On Fri, Aug 20, 2010 at 3:03 AM, Craig A. Berry <[log in to unmask]> wrote:
> I think it's just that these are longish texts, and as I mentioned in an
> earlier post, the longer the text, the lower this particular ratio. If you
> take any of these texts, chop it in half, and calculate the density for each
> piece, I think you'll find that each half is much "denser" than the whole.
>
> Which makes me less comfortable with this whole approach to measuring
> density the more I think about it. If I were any good at statistics I might
> know how to normalize these numbers so texts of different length could be
> compared, but as it is I think comparing texts (or chunks thereof) having
> equal length is the only way to go.
I see this in the numbers, but I'm still trying to make sense of it.

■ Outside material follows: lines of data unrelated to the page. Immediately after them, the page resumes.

-- ===== PRECONDITION & SPEC =====
-- Pre_ excludes: empty boards and boards containing an empty row (A raises IndexError/ValueError),
-- and non-rectangular boards paired with a move action — there A raises when some row is shorter
-- than the first, and when every row is at least as long A's silent truncation of the longer rows
-- to len(state[0]) in its index loops is an accident of A's implementation.
def Pre_evaluate_state_action (state : List (List Int)) (action : String) : Prop :=
  state ≠ [] ∧ (∀ row ∈ state, row ≠ []) ∧
  ((action = "a" ∨ action = "s" ∨ action = "w" ∨ action = "d") →
    ∀ row ∈ state, row.length = (state.headD []).length)
instance (state : List (List Int)) (action : String) : Decidable (Pre_evaluate_state_action state action) := by
  unfold Pre_evaluate_state_action; infer_instance

def pvWitness_evaluate_state_action : List (List Int) × String := ([[2, 0], [2, 4]], "a")

def Spec_evaluate_state_action (state : List (List Int)) (action : String) (out : Int) : Prop := out = evaluate_state_action_alt state action
instance (state : List (List Int)) (action : String) (out : Int) : Decidable (Spec_evaluate_state_action state action out) := by unfold Spec_evaluate_state_action; infer_instance

-- ===== CLAIM (what is proved, stated in full; the proofs are below) =====
def Claim_equal_evaluate_state_action : Prop := ∀ (state : List (List Int)) (action : String), Dom_evaluate_state_action state action → Pre_evaluate_state_action state action → Spec_evaluate_state_action state action (evaluate_state_action state action)

-- ===== LEMMAS AND PROOFS =====

-- canonical value of the adjacency bonus of two zipped lists
def pvHS (xs ys : List Int) : Int :=
  ((xs.zip ys).map (fun p => if p.1 == p.2 then p.1 else 0)).sum

lemma pvBAdj_eq (h : Int) (xs ys : List Int) : pvBAdj h xs ys = h + pvHS xs ys := by
  unfold pvBAdj pvHS
  rw [PySem.List.foldl_congr_mem _ _
        (fun (a : Int) (p : Int × Int) => a + (if p.1 == p.2 then p.1 else 0)) _
        (by intro a p _; by_cases hp : p.1 == p.2 <;> simp [hp])]
  exact PySem.List.foldl_add _ _ _

lemma pvBRow_row (row : List Int) : ∀ (t b e : Int),
    pvBRow (t, b, e) row = (t + row.sum, row.foldl max b, e + (row.count 0 : Int)) := by
  induction row with
  | nil => intro t b e; simp [pvBRow]
  | cons v vs ih =>
    intro t b e
    show List.foldl _ (t + v, (if v > b then v else b), (if v == 0 then e + 1 else e)) vs = _
    rw [show (List.foldl (fun (a : Int × Int × Int) v =>
          (a.1 + v, (if v > a.2.1 then v else a.2.1), (if v == 0 then a.2.2 + 1 else a.2.2)))
          (t + v, (if v > b then v else b), (if v == 0 then e + 1 else e)) vs)
        = pvBRow (t + v, (if v > b then v else b), (if v == 0 then e + 1 else e)) vs from rfl]
    rw [ih]
    refine Prod.ext ?_ (Prod.ext ?_ ?_) <;> simp [List.count_cons]
    · ring
    · congr 1
      rcases lt_or_ge b v with h | h
      · rw [max_eq_right h.le]; simp [h]
      · rw [max_eq_left h]; simp [not_lt.2 h]
    · by_cases hv : v = 0
      · simp [hv]; ring
      · simp [hv]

Right now on my other monitor I have a pair of Wordhoard windows up:
17,605 distinct lemmata (865,184 total occurrences) in "Shakespeare"
11,091 distinct lemmata (375,829 total ocurrences) in "Spenser."
The first number is the total lexicon of each author; the second
number is the total word count (not including Spenser's prose). The
ratio here of distinct lemmata to total words is .02 for Shakespeare,
.03 for Spenser. Martin Mueller's analysis of 3000-word segments,
described above, shows the same thing.
Is it Shakespeare's vocabulary that enables him to write 865 thousand
words, or would Spenser have gotten up to 17,605 distinct lemmata if
he'd just kept writing? Both of those answers seem wrong.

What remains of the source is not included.